This is why proper scoring rules are important. As long as you are adequately using proper scoring rules, and proper combinations of those scoring rules, then people will be incentivized to predict according to their own beliefs. If we assume that users can’t make account, and are paid in proportion to their performance according to proper scoring rules, then they shouldn’t be able to gain expected earnings by providing overconfident answers.
The log-scoring function we use is a proper scoring rule. The potential winnings if you do a great job are very capped due to this scoring rule.
In this specific experiment we had some trust in the participants and no obviously fake accounts. If we scaled this, fake accounts would be an issue, but there are ways around it. I also would imagine that a more robust system would look something like having users begin with little “trust”; that they would then build up by providing good forecasts.

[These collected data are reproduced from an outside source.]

-- pv_equiv track=rewrite | github.com/Koroem/-3E1-Python-Condurat-Victor | Lab2.py | obstructed_seats
-- ===== SOURCE A (Python) =====
-- def obstructed_seats(matrix):
--     obstructed = []
--     for j in range(len(matrix[0])):
--         max_height = 0
--         for i in range(len(matrix)):
--             if matrix[i][j] > max_height:
--                 max_height = matrix[i][j]
--             else:
--                 obstructed.append((i, j))
--     return obstructed
-- ===== SOURCE B (Python) =====
-- def obstructed_seats(matrix):
--     rows = len(matrix)
--     cols = len(matrix[0])
--     front = [[0] * cols]
--     for i in range(1, rows):
--         prev = front[-1]
--         above = matrix[i - 1]
--         front.append([max(prev[j], above[j]) for j in range(cols)])
--     return [(i, j) for j in range(cols) for i in range(rows)
--             if matrix[i][j] <= front[i][j]]
-- ===== Notes on version B (the rewrite author's own statement) =====
-- stated objective: alternative
-- what changed: A's single column-major scan carrying a running max per column is replaced by two passes: first build a front table front[i][j] = running max (floored at 0) of column j above row i, then collect seats with matrix[i][j] <= front[i][j] in column-major order.
import Mathlib
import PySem

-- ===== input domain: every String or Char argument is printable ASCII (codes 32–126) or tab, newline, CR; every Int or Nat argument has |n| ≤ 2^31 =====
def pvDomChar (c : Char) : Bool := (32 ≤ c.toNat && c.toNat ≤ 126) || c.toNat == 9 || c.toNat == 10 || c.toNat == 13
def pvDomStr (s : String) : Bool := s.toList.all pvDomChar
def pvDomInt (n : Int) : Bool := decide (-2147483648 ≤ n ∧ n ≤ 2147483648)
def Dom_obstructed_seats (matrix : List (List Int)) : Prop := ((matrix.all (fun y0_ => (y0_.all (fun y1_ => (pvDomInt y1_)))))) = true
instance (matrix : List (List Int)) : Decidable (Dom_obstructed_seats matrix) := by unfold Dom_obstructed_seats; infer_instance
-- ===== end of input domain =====

-- B replaces A's single column-major scan carrying a running max with two passes:
-- a `front` table of running column maxima is built first, then a collection pass
-- reads it — objective: alternative decomposition (same cost).

-- ===== PORT A =====
def obstructed_seats (matrix : List (List Int)) : List (Int × Int) :=
  (PySem.List.pyRange 0 ((PySem.List.pyGetD matrix 0 []).length : Int) 1).foldl
    (fun obstructed j =>
      ((PySem.List.pyRange 0 (matrix.length : Int) 1).foldl
        (fun (st : List (Int × Int) × Int) i =>
          if PySem.List.pyGetD (PySem.List.pyGetD matrix i []) j 0 > st.2
          then (st.1, PySem.List.pyGetD (PySem.List.pyGetD matrix i []) j 0)
          else (st.1 ++ [(i, j)], st.2))
        (obstructed, 0)).1)
    []

-- ===== PORT B =====
def obstructed_seats_alt (matrix : List (List Int)) : List (Int × Int) :=
  let rows : Int := (matrix.length : Int)
  let cols : Int := ((PySem.List.pyGetD matrix 0 []).length : Int)
  let front := (PySem.List.pyRange 1 rows 1).foldl
    (fun front i =>
      front ++ [(PySem.List.pyRange 0 cols 1).map
        (fun j => max (PySem.List.pyGetD (PySem.List.pyGetD front (-1) []) j 0)
                      (PySem.List.pyGetD (PySem.List.pyGetD matrix (i - 1) []) j 0))])
    [List.replicate (PySem.List.pyGetD matrix 0 []).length 0]
  (PySem.List.pyRange 0 cols 1).flatMap
    (fun j => (PySem.List.pyRange 0 rows 1).filterMap
      (fun i => if PySem.List.pyGetD (PySem.List.pyGetD matrix i []) j 0 ≤
                   PySem.List.pyGetD (PySem.List.pyGetD front i []) j 0
                then some (i, j) else none))

-- ===== PRECONDITION & SPEC =====
-- Pre_ excludes exactly the inputs on which the Python A raises IndexError: the empty
-- matrix (matrix[0]) and ragged matrices with a row shorter than the first row
-- (matrix[i][j]); the Python B raises IndexError on the same inputs.
def Pre_obstructed_seats (matrix : List (List Int)) : Prop :=
  matrix ≠ [] ∧ ∀ row ∈ matrix, (matrix.headI).length ≤ row.length
instance (matrix : List (List Int)) : Decidable (Pre_obstructed_seats matrix) := by
  unfold Pre_obstructed_seats; infer_instance

def pvWitness_obstructed_seats : List (List Int) := [[3, 1], [2, 4], [1, 5]]

def Spec_obstructed_seats (matrix : List (List Int)) (out : List (Int × Int)) : Prop := out = obstructed_seats_alt matrix
instance (matrix : List (List Int)) (out : List (Int × Int)) : Decidable (Spec_obstructed_seats matrix out) := by unfold Spec_obstructed_seats; infer_instance

-- ===== CLAIM (what is proved, stated in full; the proofs are below) =====
def Claim_equal_obstructed_seats : Prop := ∀ (matrix : List (List Int)), Dom_obstructed_seats matrix → Pre_obstructed_seats matrix → Spec_obstructed_seats matrix (obstructed_seats matrix)

-- ===== LEMMAS AND PROOFS =====

-- matrix[i][j] as both ports read it (total, with pyGetD defaults)
def pvVal (matrix : List (List Int)) (i j : Int) : Int :=
  PySem.List.pyGetD (PySem.List.pyGetD matrix i []) j 0

-- running maximum (floored at 0) of column j over rows strictly above row n
def pvPm (matrix : List (List Int)) (j : Int) : Nat → Int
  | 0 => 0
  | n + 1 => max (pvPm matrix j n) (pvVal matrix (n : Int) j)

-- the obstructed seats of column j among the first n rows
def pvObs (matrix : List (List Int)) (j : Int) : Nat → List (Int × Int)
  | 0 => []
  | n + 1 => pvObs matrix j n ++
      (if pvVal matrix (n : Int) j ≤ pvPm matrix j n then [((n : Int), j)] else [])

-- row i of B's front table, as a function
def pvFrow (matrix : List (List Int)) (cols : Int) (i : Nat) : List Int :=
  (PySem.List.pyRange 0 cols 1).map (fun j => pvPm matrix j i)

theorem pv_innerA (matrix : List (List Int)) (j : Int) (n : Nat) (acc : List (Int × Int)) :
    (PySem.List.pyRange 0 (n : Int) 1).foldl
      (fun (st : List (Int × Int) × Int) i =>
        if PySem.List.pyGetD (PySem.List.pyGetD matrix i []) j 0 > st.2
        then (st.1, PySem.List.pyGetD (PySem.List.pyGetD matrix i []) j 0)
        else (st.1 ++ [(i, j)], st.2))
      (acc, 0) = (acc ++ pvObs matrix j n, pvPm matrix j n) := by
  induction n with
  | zero =>
    simp [PySem.List.pyRange_one_eq_nil, pvObs, pvPm]
  | succ n ih =>
    have hcast : ((n + 1 : Nat) : Int) = (n : Int) + 1 := by push_cast; ring
    rw [hcast, PySem.List.pyRange_one_succ_right (Int.natCast_nonneg n), List.foldl_append, ih]
    simp only [List.foldl_cons, List.foldl_nil, pvObs, pvPm, pvVal]
    split_ifs with h1 h2 <;> simp_all [List.append_assoc] <;> omega

theorem pv_front (matrix : List (List Int)) (k : Nat) (hk : 1 ≤ k) :
    (PySem.List.pyRange 1 (k : Int) 1).foldl
      (fun front i =>
        front ++ [(PySem.List.pyRange 0 ((PySem.List.pyGetD matrix 0 []).length : Int) 1).map
          (fun j => max (PySem.List.pyGetD (PySem.List.pyGetD front (-1) []) j 0)
                        (PySem.List.pyGetD (PySem.List.pyGetD matrix (i - 1) []) j 0))])
      [List.replicate (PySem.List.pyGetD matrix 0 []).length 0]
    = (List.range k).map (pvFrow matrix ((PySem.List.pyGetD matrix 0 []).length : Int)) := by
  induction k, hk using Nat.le_induction with
  | base =>
    rw [show ((1 : Nat) : Int) = 1 by norm_num, PySem.List.pyRange_one_eq_nil le_rfl]
    simp [pvFrow, pvPm, List.map_const', PySem.List.length_pyRange_one]
  | succ k hk ih =>
    have hcast : ((k + 1 : Nat) : Int) = (k : Int) + 1 := by push_cast; ring
    rw [hcast, PySem.List.pyRange_one_succ_right (by exact_mod_cast hk), List.foldl_append, ih]
    simp only [List.foldl_cons, List.foldl_nil]
    have hne : (List.range k).map (pvFrow matrix ((PySem.List.pyGetD matrix 0 []).length : Int)) ≠ [] := by
      simp [List.range_eq_nil]; omega
    rw [PySem.List.pyGetD_neg_one (h := hne)]
    have hlast : ((List.range k).map (pvFrow matrix ((PySem.List.pyGetD matrix 0 []).length : Int))).getLast hne
        = pvFrow matrix ((PySem.List.pyGetD matrix 0 []).length : Int) (k - 1) := by
      rw [List.getLast_eq_getElem]
      simp
    rw [hlast, show (k : Int) - 1 = ((k - 1 : Nat) : Int) by omega]
    have hrow : (PySem.List.pyRange 0 ((PySem.List.pyGetD matrix 0 []).length : Int) 1).map
        (fun j => max (PySem.List.pyGetD (pvFrow matrix ((PySem.List.pyGetD matrix 0 []).length : Int) (k - 1)) j 0)
                      (PySem.List.pyGetD (PySem.List.pyGetD matrix ((k - 1 : Nat) : Int) []) j 0))
        = pvFrow matrix ((PySem.List.pyGetD matrix 0 []).length : Int) k := by
      conv_rhs => rw [show k = (k - 1) + 1 by omega]
      unfold pvFrow
      refine List.map_congr_left ?_
      intro j hj
      rw [PySem.List.mem_pyRange_one] at hj
      rw [PySem.List.pyGetD_map_pyRange_of_nonneg _ _ _ _ hj.1 hj.2]
      simp [pvPm, pvVal]
    rw [hrow, List.range_succ, List.map_append, List.map_singleton]

theorem pv_colB (matrix : List (List Int)) (j : Int) (hj0 : 0 ≤ j)
    (hj : j < ((PySem.List.pyGetD matrix 0 []).length : Int)) (n : Nat) (hn : n ≤ matrix.length) :
    (PySem.List.pyRange 0 (n : Int) 1).filterMap
      (fun i => if PySem.List.pyGetD (PySem.List.pyGetD matrix i []) j 0 ≤
                   PySem.List.pyGetD (PySem.List.pyGetD
                     ((List.range matrix.length).map
                       (pvFrow matrix ((PySem.List.pyGetD matrix 0 []).length : Int))) i []) j 0
                then some (i, j) else none)
    = pvObs matrix j n := by
  induction n with
  | zero =>
    simp [PySem.List.pyRange_one_eq_nil, pvObs]
  | succ n ih =>
    have hlt : n < matrix.length := hn
    have hcast : ((n + 1 : Nat) : Int) = (n : Int) + 1 := by push_cast; ring
    rw [hcast, PySem.List.pyRange_one_succ_right (Int.natCast_nonneg n), List.filterMap_append,
      ih (Nat.le_of_succ_le hn)]
    simp only [pvObs]
    congr 1
    have hfr : PySem.List.pyGetD ((List.range matrix.length).map
        (pvFrow matrix ((PySem.List.pyGetD matrix 0 []).length : Int))) ((n : Nat) : Int) []
        = pvFrow matrix ((PySem.List.pyGetD matrix 0 []).length : Int) n := by
      rw [PySem.List.pyGetD_natCast]
      simp [List.getD_eq_getElem?_getD, hlt]
    have hcol : PySem.List.pyGetD (pvFrow matrix ((PySem.List.pyGetD matrix 0 []).length : Int) n) j 0
        = pvPm matrix j n := by
      simp only [pvFrow]
      rw [PySem.List.pyGetD_map_pyRange_of_nonneg _ _ _ _ hj0 hj]
    simp only [List.filterMap_cons, List.filterMap_nil]
    rw [hfr, hcol]
    simp only [pvVal]
    split_ifs <;> simp

theorem pv_outer (matrix : List (List Int)) (c : Nat)
    (hc : c ≤ (PySem.List.pyGetD matrix 0 []).length) (acc : List (Int × Int)) :
    (PySem.List.pyRange 0 (c : Int) 1).foldl
      (fun obstructed j =>
        ((PySem.List.pyRange 0 (matrix.length : Int) 1).foldl
          (fun (st : List (Int × Int) × Int) i =>
            if PySem.List.pyGetD (PySem.List.pyGetD matrix i []) j 0 > st.2
            then (st.1, PySem.List.pyGetD (PySem.List.pyGetD matrix i []) j 0)
            else (st.1 ++ [(i, j)], st.2))
          (obstructed, 0)).1)
      acc
    = acc ++ (PySem.List.pyRange 0 (c : Int) 1).flatMap
        (fun j => (PySem.List.pyRange 0 (matrix.length : Int) 1).filterMap
          (fun i => if PySem.List.pyGetD (PySem.List.pyGetD matrix i []) j 0 ≤
                       PySem.List.pyGetD (PySem.List.pyGetD
                         ((List.range matrix.length).map
                           (pvFrow matrix ((PySem.List.pyGetD matrix 0 []).length : Int))) i []) j 0
                    then some (i, j) else none)) := by
  induction c with
  | zero =>
    simp [PySem.List.pyRange_one_eq_nil]
  | succ c ih =>
    have hcast : ((c + 1 : Nat) : Int) = (c : Int) + 1 := by push_cast; ring
    rw [hcast, PySem.List.pyRange_one_succ_right (Int.natCast_nonneg c), List.foldl_append,
      List.flatMap_append, ih (Nat.le_of_succ_le hc)]
    simp only [List.foldl_cons, List.foldl_nil, List.flatMap_cons, List.flatMap_nil]
    rw [pv_innerA matrix ((c : Nat) : Int) matrix.length]
    rw [pv_colB matrix ((c : Nat) : Int) (Int.natCast_nonneg c) (by exact_mod_cast hc) matrix.length le_rfl]
    simp [List.append_assoc]

-- ===== VERDICT (by name: the statement is the Claim_ definition above) =====
theorem obstructed_seats_spec : Claim_equal_obstructed_seats := by
  intro matrix _ hpre
  unfold Spec_obstructed_seats
  obtain ⟨hne, -⟩ := hpre
  have hrows : 1 ≤ matrix.length := List.length_pos_of_ne_nil hne
  simp only [obstructed_seats, obstructed_seats_alt]
  rw [pv_front matrix matrix.length hrows,
    pv_outer matrix (PySem.List.pyGetD matrix 0 []).length le_rfl []]
  simp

They would only begin being payed as long as they had some threshold of trust; but within that level the proper scoring rules should generally create reasonable incentives.
I have four concerns even given that you’re using a proper scoring rule, which relate to the link between that scoring rule and actually giving people money. I’m not particularly well-informed on this though, so could be totally wrong.
1. To implement some proper scoring rules, you need the ability to confiscate money from people who predict badly. Even when the score always has the same sign, like you have with log-scoring (or when you add a constant to a quadratic scoring system), if you don’t confiscate money for bad predictions, then you’re basically just giving money to people for signing up, which makes having an open platform tricky.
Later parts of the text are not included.